To our delight, Martin survived and thrived as a happy outdoor cat who wandered the neighborhood as he pleased. I took him to the vet, who cleared him for a clean bill of health, save for his gunky eyes. After a few tries with eye drops, we let it go. Martin’s eyes didn’t seem to be bothering him.

I poured the remaining water into his bowl. Why not? He deserved a blessing, and this way, the water wouldn’t go to waste. I got on with the rest of my chores and forgot all about it.

After a week went by, I noticed something strange. Martin’s eyes seemed to be clearing up. No gunk at all. I’d never seen them like this before. How was it possible?

With each passing day that his eyes remained clear, it became more obvious that I’d witnessed something special. Maybe even divine. Still, I doubted the moment stuck with the rest of my family. Two years passed, and Martin’s eyes stayed totally gunk-free. Meanwhile, I noticed our other cat, Mr. Purrkins, whose fur had always been patchy, was getting worse. We took him to the vet. Tried changing his food. Nothing worked.
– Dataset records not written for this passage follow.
-- pv_equiv track=rewrite | github.com/FacundoOZ/University-of-Buenos-Aires | MSc-in-Computer-Science/Algoritmos 1/guías/8_Integradora_Python.py | empleados_del_mes
-- ===== SOURCE A (Python) =====
-- def cant_horas(lista: list[int]) -> int:
--   res: int = 0                           # Creo una función que sume la cantidad de elementos de una lista
--   for i in lista:
--     res += i
--   return res
--
-- def empleados_del_mes(horas: dict[int,list[int]]) -> list[int]:
--   lista_horas: list[int] = []                                   # Genero una lista de horas totales
--   for clave in horas.keys():                                    # Agrego la cant_horas de cada empleado a la lista
--     lista_horas.append(cant_horas(horas[clave]))
--   maximo: int = 0
--   for j in lista_horas:                                         # Busco el máximo de la lista
--     if j > maximo:
--       maximo = j
--   res: list[int] = []
--   for clave in horas.keys():                                    # Para cada clave de horas, si cant_horas de esa clave = máximo, agrego a res
--     if cant_horas(horas[clave]) == maximo:
--       res.append(clave)
--   return res
-- ===== SOURCE B (Python) =====
-- def empleados_del_mes(horas: dict[int, list[int]]) -> list[int]:
--     maximo: int = 0
--     res: list[int] = []
--     for clave, v in horas.items():
--         total = sum(v)
--         if total > maximo:
--             maximo = total
--             res = [clave]
--         elif total == maximo:
--             res.append(clave)
--     return res
-- ===== Notes on version B (the rewrite author's own statement) =====
-- stated objective: simpler
-- what changed: Replaces A's three sequential passes (build a totals list, scan it for the max, re-walk the dict recomputing each total to filter) with a single running-best scan over horas.items() that keeps (maximo, res) and computes each total once.
import Mathlib
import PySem

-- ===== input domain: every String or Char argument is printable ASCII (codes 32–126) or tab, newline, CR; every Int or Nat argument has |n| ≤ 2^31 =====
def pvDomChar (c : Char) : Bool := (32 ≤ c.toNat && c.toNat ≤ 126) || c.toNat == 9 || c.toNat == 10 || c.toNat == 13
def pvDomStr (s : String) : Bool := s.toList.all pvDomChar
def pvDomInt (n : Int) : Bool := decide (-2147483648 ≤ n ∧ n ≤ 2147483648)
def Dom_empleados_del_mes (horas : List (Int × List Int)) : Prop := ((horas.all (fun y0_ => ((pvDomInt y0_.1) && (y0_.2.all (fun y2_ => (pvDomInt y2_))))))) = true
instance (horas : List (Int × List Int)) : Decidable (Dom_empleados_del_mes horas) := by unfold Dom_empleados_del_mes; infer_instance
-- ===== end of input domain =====

-- B replaces A's three passes (totals list, max scan, re-filter with totals recomputed)
-- by one running-best pass over the items; return values proved equal on dicts (nodup keys).

-- ===== PORT A =====
def cant_horas (lista : List Int) : Int :=
  lista.foldl (fun res i => res + i) 0

def empleados_del_mes (horas : List (Int × List Int)) : List Int :=
  let d := PySem.Dict.mk horas
  let lista_horas : List Int :=
    (PySem.Dict.keys d).foldl (fun acc clave => acc ++ [cant_horas (PySem.Dict.getD d clave [])]) []
  let maximo : Int := lista_horas.foldl (fun maximo j => if j > maximo then j else maximo) 0
  (PySem.Dict.keys d).foldl
    (fun res clave => if cant_horas (PySem.Dict.getD d clave []) = maximo then res ++ [clave] else res) []

-- ===== PORT B =====
def empleados_del_mes_alt (horas : List (Int × List Int)) : List Int :=
  (horas.foldl
    (fun (st : Int × List Int) p =>
      let total := p.2.foldl (fun a x => a + x) 0
      if total > st.1 then (total, [p.1])
      else if total = st.1 then (st.1, st.2 ++ [p.1])
      else st)
    (0, [])).2

-- ===== PRECONDITION & SPEC =====
-- Pre_ excludes association lists with duplicate keys, which cannot arise from a Python dict
-- (A's lookup horas[clave] would use the first value for every duplicate, while B reads each pair).
def Pre_empleados_del_mes (horas : List (Int × List Int)) : Prop :=
  (horas.map Prod.fst).Nodup
instance (horas : List (Int × List Int)) : Decidable (Pre_empleados_del_mes horas) := by
  unfold Pre_empleados_del_mes; infer_instance

def pvWitness_empleados_del_mes : (List (Int × List Int)) := [(1, [3, 4]), (2, [7]), (3, [-1])]

def Spec_empleados_del_mes (horas : List (Int × List Int)) (out : List Int) : Prop := out = empleados_del_mes_alt horas
instance (horas : List (Int × List Int)) (out : List Int) : Decidable (Spec_empleados_del_mes horas out) := by unfold Spec_empleados_del_mes; infer_instance

-- ===== CLAIM (what is proved, stated in full; the proofs are below) =====
def Claim_equal_empleados_del_mes : Prop := ∀ (horas : List (Int × List Int)), Dom_empleados_del_mes horas → Pre_empleados_del_mes horas → Spec_empleados_del_mes horas (empleados_del_mes horas)

-- ===== LEMMAS AND PROOFS =====

-- total of a pair
def pvTot (p : Int × List Int) : Int := p.2.foldl (fun a x => a + x) 0

lemma cant_horas_eq (l : List Int) : cant_horas l = l.foldl (fun a x => a + x) 0 := rfl

lemma le_foldl_max (l : List Int) (m : Int) : m ≤ l.foldl max m := by
  induction l generalizing m with
  | nil => simp
  | cons a t ih => exact le_trans (le_max_left m a) (ih (max m a))

-- A's max loop is foldl max
lemma maxLoop_eq (l : List Int) (m : Int) :
    l.foldl (fun maximo j => if j > maximo then j else maximo) m = l.foldl max m := by
  induction l generalizing m with
  | nil => rfl
  | cons a t ih =>
      simp only [List.foldl_cons, ih]
      congr 1
      by_cases h : a ≤ m
      · simp [max_eq_left h, not_lt.mpr h]
      · have h' : m < a := lt_of_not_ge h
        simp [max_eq_right h'.le, h']

-- characterization of B's single running-best pass
lemma foldB_eq (l : List (Int × List Int)) (m : Int) (r : List Int) :
    l.foldl
      (fun (st : Int × List Int) p =>
        let total := p.2.foldl (fun a x => a + x) 0
        if total > st.1 then (total, [p.1])
        else if total = st.1 then (st.1, st.2 ++ [p.1])
        else st) (m, r)
    = ((l.map pvTot).foldl max m,
       (if (l.map pvTot).foldl max m = m then r else [])
         ++ (l.filter (fun p => pvTot p = (l.map pvTot).foldl max m)).map Prod.fst) := by
  induction l generalizing m r with
  | nil => simp
  | cons p t ih =>
      have hm : ∀ (mm : Int), mm ≤ (t.map pvTot).foldl max mm := fun mm => le_foldl_max _ mm
      simp only [List.foldl_cons, List.map_cons]
      by_cases h1 : pvTot p > m
      · rw [show (let total := p.2.foldl (fun a x => a + x) 0
            if total > m then (total, [p.1])
            else if total = m then (m, r ++ [p.1])
            else ((m, r) : Int × List Int)) = ((pvTot p), [p.1]) by
              simp only [pvTot] at h1 ⊢; simp [h1]]
        rw [ih]
        have hmx : max m (pvTot p) = pvTot p := max_eq_right h1.le
        simp only [hmx]
        have hne : (t.map pvTot).foldl max (pvTot p) ≠ m := by
          have := hm (pvTot p); omega
        simp only [hne, if_false, List.filter_cons, List.nil_append]
        by_cases h2 : pvTot p = (t.map pvTot).foldl max (pvTot p)
        · have e : (t.map pvTot).foldl max (pvTot p) = pvTot p := h2.symm
          simp [e]
        · have h2' : ¬ (t.map pvTot).foldl max (pvTot p) = pvTot p := fun h => h2 h.symm
          simp [h2, h2']
      · by_cases h2 : pvTot p = m
        · rw [show (let total := p.2.foldl (fun a x => a + x) 0
              if total > m then (total, [p.1])
              else if total = m then (m, r ++ [p.1])
              else ((m, r) : Int × List Int)) = (m, r ++ [p.1]) by
                simp only [pvTot] at h1 h2 ⊢; simp [h2]]
          rw [ih]
          have hmx : max m (pvTot p) = m := by omega
          simp only [hmx]
          by_cases h3 : (t.map pvTot).foldl max m = m
          · simp [h3, h2]
          · have : ¬ pvTot p = (t.map pvTot).foldl max m := by rw [h2]; exact fun h => h3 h.symm
            simp [h3, this]
        · rw [show (let total := p.2.foldl (fun a x => a + x) 0
              if total > m then (total, [p.1])
              else if total = m then (m, r ++ [p.1])
              else ((m, r) : Int × List Int)) = (m, r) by
                simp only [pvTot] at h1 h2 ⊢; simp [h1, h2]]
          rw [ih]
          have hmx : max m (pvTot p) = m := by omega
          simp only [hmx]
          have : ¬ pvTot p = (t.map pvTot).foldl max m := by
            have := hm m; intro h; omega
          simp [this]

-- with nodup keys, A's per-key lookup recovers the pair values
lemma getD_mk_of_mem {horas : List (Int × List Int)} (hnd : (horas.map Prod.fst).Nodup)
    {p : Int × List Int} (hp : p ∈ horas) :
    PySem.Dict.getD (PySem.Dict.mk horas) p.1 [] = p.2 :=
  PySem.Dict.getD_of_mem_items (d := PySem.Dict.mk horas) (k := p.1) (v := p.2) hp hnd []

-- A's filter loop over keys, with a lookup agreeing with pvTot pairwise, filters the pairs
lemma filterLoop_eq (l : List (Int × List Int)) (g : Int → Int) (M : Int) (acc : List Int)
    (hg : ∀ p ∈ l, g p.1 = pvTot p) :
    (l.map Prod.fst).foldl (fun res k => if g k = M then res ++ [k] else res) acc
    = acc ++ (l.filter (fun p => pvTot p = M)).map Prod.fst := by
  induction l generalizing acc with
  | nil => simp
  | cons p t ih =>
      simp only [List.map_cons, List.foldl_cons, List.filter_cons]
      rw [hg p (by simp)]
      by_cases h : pvTot p = M
      · rw [if_pos h, ih _ (fun q hq => hg q (by simp [hq]))]
        simp [h]
      · rw [if_neg h, ih _ (fun q hq => hg q (by simp [hq]))]
        simp [h]

-- ===== VERDICT (by name: the statement is the Claim_ definition above) =====
theorem empleados_del_mes_spec : Claim_equal_empleados_del_mes := by
  intro horas _ hpre
  show empleados_del_mes horas = empleados_del_mes_alt horas
  unfold empleados_del_mes empleados_del_mes_alt
  rw [foldB_eq]
  have hkeys : PySem.Dict.keys (PySem.Dict.mk horas) = horas.map Prod.fst := rfl
  simp only [hkeys]
  have hg : ∀ p ∈ horas, cant_horas (PySem.Dict.getD (PySem.Dict.mk horas) p.1 []) = pvTot p := by
    intro p hp
    rw [getD_mk_of_mem hpre hp, cant_horas_eq]; rfl
  have hlista :
      (horas.map Prod.fst).foldl
        (fun acc clave => acc ++ [cant_horas (PySem.Dict.getD (PySem.Dict.mk horas) clave [])]) []
      = horas.map pvTot := by
    rw [PySem.List.foldl_append_singleton_eq_map, List.map_map, List.nil_append]
    exact List.map_congr_left (fun p hp => hg p hp)
  rw [hlista, maxLoop_eq]
  rw [filterLoop_eq horas _ _ [] hg]
  simp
“What about using some of Saint Odile’s miracle water that you’ve kept in the jar?” my daughter Anna asked one day. “If it worked on Martin, why can’t it work on Mr. Purrkins?”
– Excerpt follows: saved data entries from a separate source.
-- pv_equiv track=rewrite | github.com/avinashreddy2122/CP | 02-carrylessadd-Python/carrylessadd.py | fun_carrylessadd
-- ===== SOURCE A (Python) =====
-- def fun_carrylessadd(x, y):
-- 	position=0
-- 	value=0
-- 	sum=0
-- 	while(True):
-- 		sum=(x%10)+(y%10)
-- 		if(sum>9):
-- 			sum=sum%10
-- 		value=value+sum*(10**position)
-- 		position+=1
-- 		x=x//10
-- 		y=y//10
-- 		if(x==0 and y==0):
-- 			break
-- 	return value
-- ===== SOURCE B (Python) =====
-- def fun_carrylessadd(x, y):
--     # Recursive digit-wise no-carry addition: lowest digit is (x+y)%10,
--     # higher digits come from the recursive call on x//10, y//10.
--     if x < 10 and y < 10:
--         return (x + y) % 10
--     return 10 * fun_carrylessadd(x // 10, y // 10) + (x + y) % 10
-- ===== Notes on version B (the rewrite author's own statement) =====
-- stated objective: simpler
-- what changed: Replaces the while-loop with live position/value accumulators and a conditional mod by a direct recursion on x//10,y//10 whose digit is the single expression (x+y)%10; Pre_ excludes negative inputs, on which A loops forever.
import Mathlib
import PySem

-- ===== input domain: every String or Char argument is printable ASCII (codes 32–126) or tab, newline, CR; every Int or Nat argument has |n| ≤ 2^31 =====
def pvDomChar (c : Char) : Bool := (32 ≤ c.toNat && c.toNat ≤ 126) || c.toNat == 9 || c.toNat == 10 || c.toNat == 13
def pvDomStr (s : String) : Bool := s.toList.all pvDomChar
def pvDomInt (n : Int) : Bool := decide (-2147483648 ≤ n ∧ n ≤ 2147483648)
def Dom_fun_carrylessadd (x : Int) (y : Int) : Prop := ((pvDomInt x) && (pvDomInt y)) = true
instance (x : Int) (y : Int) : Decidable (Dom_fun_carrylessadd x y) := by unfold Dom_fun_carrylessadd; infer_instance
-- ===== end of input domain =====

-- B replaces A's while-loop with live position/value accumulators by a direct recursion
-- on x//10, y//10 whose digit is the single expression (x+y)%10 (objective: simpler).

-- ===== PORT A =====
-- A's while-True loop, transcribed with a fuel parameter (the loop does not terminate
-- for negative inputs, which Pre_ excludes; the fuel is always sufficient on Pre_).
def carrylessA_go : Nat → Int → Int → Nat → Int → Int
  | 0, _, _, _, value => value
  | fuel+1, x, y, position, value =>
      let sum := PySem.Int.mod x 10 + PySem.Int.mod y 10
      let sum := if sum > 9 then PySem.Int.mod sum 10 else sum
      let value := value + sum * (10:Int)^position
      let x' := PySem.Int.floordiv x 10
      let y' := PySem.Int.floordiv y 10
      if x' = 0 ∧ y' = 0 then value else carrylessA_go fuel x' y' (position+1) value

def fun_carrylessadd (x : Int) (y : Int) : Int :=
  carrylessA_go (x.natAbs + y.natAbs + 1) x y 0 0

-- ===== PORT B =====
-- B's recursion on x//10, y//10, transcribed with a fuel parameter for totality
-- (the fuel is always sufficient: the recursion depth is at most x.natAbs + y.natAbs).
def carrylessB_go : Nat → Int → Int → Int
  | 0, x, y => PySem.Int.mod (x + y) 10
  | n+1, x, y =>
      if x < 10 ∧ y < 10 then PySem.Int.mod (x + y) 10
      else 10 * carrylessB_go n (PySem.Int.floordiv x 10) (PySem.Int.floordiv y 10)
            + PySem.Int.mod (x + y) 10

def fun_carrylessadd_alt (x : Int) (y : Int) : Int :=
  carrylessB_go (x.natAbs + y.natAbs) x y

-- ===== PRECONDITION & SPEC =====
-- Pre_ excludes negative x or y, on which A's while-loop never terminates (x//10 stalls at -1).
def Pre_fun_carrylessadd (x : Int) (y : Int) : Prop := 0 ≤ x ∧ 0 ≤ y
instance (x : Int) (y : Int) : Decidable (Pre_fun_carrylessadd x y) := by
  unfold Pre_fun_carrylessadd; infer_instance
def pvWitness_fun_carrylessadd : Int × Int := (95, 17)

def Spec_fun_carrylessadd (x : Int) (y : Int) (out : Int) : Prop := out = fun_carrylessadd_alt x y
instance (x : Int) (y : Int) (out : Int) : Decidable (Spec_fun_carrylessadd x y out) := by
  unfold Spec_fun_carrylessadd; infer_instance

-- ===== CLAIM (what is proved, stated in full; the proofs are below) =====
def Claim_equal_fun_carrylessadd : Prop := ∀ (x : Int) (y : Int), Dom_fun_carrylessadd x y → Pre_fun_carrylessadd x y → Spec_fun_carrylessadd x y (fun_carrylessadd x y)

-- ===== LEMMAS AND PROOFS =====

-- turn PySem floor division / modulus by 10 into Lean's ediv/emod (divisor is positive)
theorem fdiv10 (x : Int) : PySem.Int.floordiv x 10 = x / 10 :=
  PySem.Int.floordiv_eq_ediv_of_pos (by norm_num)

theorem fmod10 (x : Int) : PySem.Int.mod x 10 = x % 10 :=
  PySem.Int.mod_eq_emod_of_pos (by norm_num)

-- in the base case the fuel is irrelevant
theorem goB_base (n : Nat) (x y : Int) (hx : x < 10) (hy : y < 10) :
    carrylessB_go n x y = (x + y) % 10 := by
  cases n with
  | zero => rw [carrylessB_go, fmod10]
  | succ m => rw [carrylessB_go, if_pos ⟨hx, hy⟩, fmod10]

-- any sufficient fuel computes the same value
theorem goB_congr : ∀ (n m : Nat) (x y : Int), 0 ≤ x → 0 ≤ y →
    x.natAbs + y.natAbs ≤ n → x.natAbs + y.natAbs ≤ m →
    carrylessB_go n x y = carrylessB_go m x y := by
  intro n
  induction n with
  | zero =>
      intro m x y hx hy hn _
      have hx0 : x = 0 := by omega
      have hy0 : y = 0 := by omega
      subst hx0; subst hy0
      rw [goB_base 0 0 0 (by norm_num) (by norm_num),
          goB_base m 0 0 (by norm_num) (by norm_num)]
  | succ k ih =>
      intro m x y hx hy hn hm
      by_cases hs : x < 10 ∧ y < 10
      · rw [goB_base _ x y hs.1 hs.2, goB_base m x y hs.1 hs.2]
      · have hm' : ∃ l, m = l + 1 := by
          refine ⟨m - 1, ?_⟩
          omega
        obtain ⟨l, rfl⟩ := hm'
        rw [carrylessB_go, carrylessB_go, if_neg hs, if_neg hs]
        rw [fdiv10, fdiv10]
        rw [ih l (x / 10) (y / 10) (by omega) (by omega) (by omega) (by omega)]

-- the loop-body digit equals (x+y)%10
theorem digit_eq (x y : Int) :
    (if PySem.Int.mod x 10 + PySem.Int.mod y 10 > 9
       then PySem.Int.mod (PySem.Int.mod x 10 + PySem.Int.mod y 10) 10
       else PySem.Int.mod x 10 + PySem.Int.mod y 10) = (x + y) % 10 := by
  rw [fmod10, fmod10]
  split_ifs with h
  · rw [fmod10]; omega
  · omega

-- B's value decomposed one digit at a time, in the non-base case
theorem alt_step (x y : Int) (hx : 0 ≤ x) (hy : 0 ≤ y) (h : ¬ (x < 10 ∧ y < 10)) :
    fun_carrylessadd_alt x y =
      10 * fun_carrylessadd_alt (x / 10) (y / 10) + (x + y) % 10 := by
  unfold fun_carrylessadd_alt
  have hpos : ∃ l, x.natAbs + y.natAbs = l + 1 := ⟨x.natAbs + y.natAbs - 1, by omega⟩
  obtain ⟨l, hl⟩ := hpos
  rw [hl, carrylessB_go, if_neg h, fdiv10, fdiv10]
  rw [goB_congr l ((x / 10).natAbs + (y / 10).natAbs) (x / 10) (y / 10)
        (by omega) (by omega) (by omega) le_rfl, fmod10]

-- A's loop invariant: with sufficient fuel it adds B's value at the current weight
theorem goA_eq : ∀ (n : Nat) (x y : Int), 0 ≤ x → 0 ≤ y → x.natAbs + y.natAbs ≤ n →
    ∀ (pos : Nat) (value : Int),
      carrylessA_go (n + 1) x y pos value = value + fun_carrylessadd_alt x y * 10 ^ pos := by
  intro n
  induction n with
  | zero =>
      intro x y hx hy hn pos value
      have hx0 : x = 0 := by omega
      have hy0 : y = 0 := by omega
      subst hx0; subst hy0
      simp [carrylessA_go, fun_carrylessadd_alt, carrylessB_go, PySem.Int.mod,
        PySem.Int.floordiv]
  | succ m ih =>
      intro x y hx hy hn pos value
      show carrylessA_go (m + 1 + 1) x y pos value = _
      rw [carrylessA_go]
      simp only [digit_eq, fdiv10]
      by_cases hb : x / 10 = 0 ∧ y / 10 = 0
      · rw [if_pos hb]
        have hsmall : x < 10 ∧ y < 10 := by omega
        unfold fun_carrylessadd_alt
        rw [goB_base _ x y hsmall.1 hsmall.2]
      · rw [if_neg hb]
        rw [ih (x / 10) (y / 10) (by omega) (by omega) (by omega) (pos + 1)
              (value + (x + y) % 10 * 10 ^ pos)]
        rw [alt_step x y hx hy (by omega)]
        ring

-- ===== VERDICT (by name: the statement is the Claim_ definition above) =====
theorem fun_carrylessadd_spec : Claim_equal_fun_carrylessadd := by
  intro x y _ hpre
  unfold Spec_fun_carrylessadd fun_carrylessadd
  rw [goA_eq (x.natAbs + y.natAbs) x y hpre.1 hpre.2 le_rfl 0 0]
  simp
I couldn’t help but smile. I’d witnessed a miracle, all right. Not as much Martin’s eyes as an answer to the prayer I’d said at the spring years before. Here was one of my kids, feeling God’s presence in her life, just as I’d asked.

The Miracle That Woke Me Up to God

Katie Mahon is a miracle expert. She’s coauthor of the book The Miracle Chase and writes regularly about her hunt for God’s wonder in the world. She wasn’t always that way, though. For many years, Katie was a self-described miracle skeptic!

When she was a teenager, she escaped the clutches of a serial killer in the most unbelievable of ways. But she had trouble labeling that incredible incident as miraculous.

Here Katie tells the story of that encounter. And how one morning, 15 years later, she finally woke up to that miracle from God.

I was 19 years old and window-shopping in San Francisco when this man approached me. He was very clean cut, maybe in his 30s. White button-down shirt, khaki pants. The kind of guy you would take home to your parents for dinner. He said that he was a visitor in town and needed some help. He’d had eye surgery and couldn’t find the address to the house of his best friend’s parents.

I let him finish his spiel and said, “Sorry, I can’t help. I really have to go.” But he followed me. He repeated his story and walked with me across the street. He was very engaging, very persistent, very believable. He said he was staying at a hotel up the street and that there was a payphone we could use there. I decided to be a Good Samaritan and help him out.

We get on the elevator at the hotel and he pushed the mezzanine level. The door opened and I expected it to be crowded. But it was deserted. Not a soul on the floor. We walked down a hallway and into a conference room. Sure enough, at the back of the conference room was a payphone with a phone book below it. I opened it up to look up the address. My back was to this man. Maybe it was logic finally catching up with me, but I felt this wave of terror come over me. I realized it was a trap. I’d been lured into this room. I turned around. He knew that I knew–he was waiting for that moment. He walked slowly toward me. His eyes were so dark, so cold. Evil incarnate. I couldn’t move. I was stuck in this box of terror, all alone. No one would hear my screams in this remote corner of the hotel. My life was over.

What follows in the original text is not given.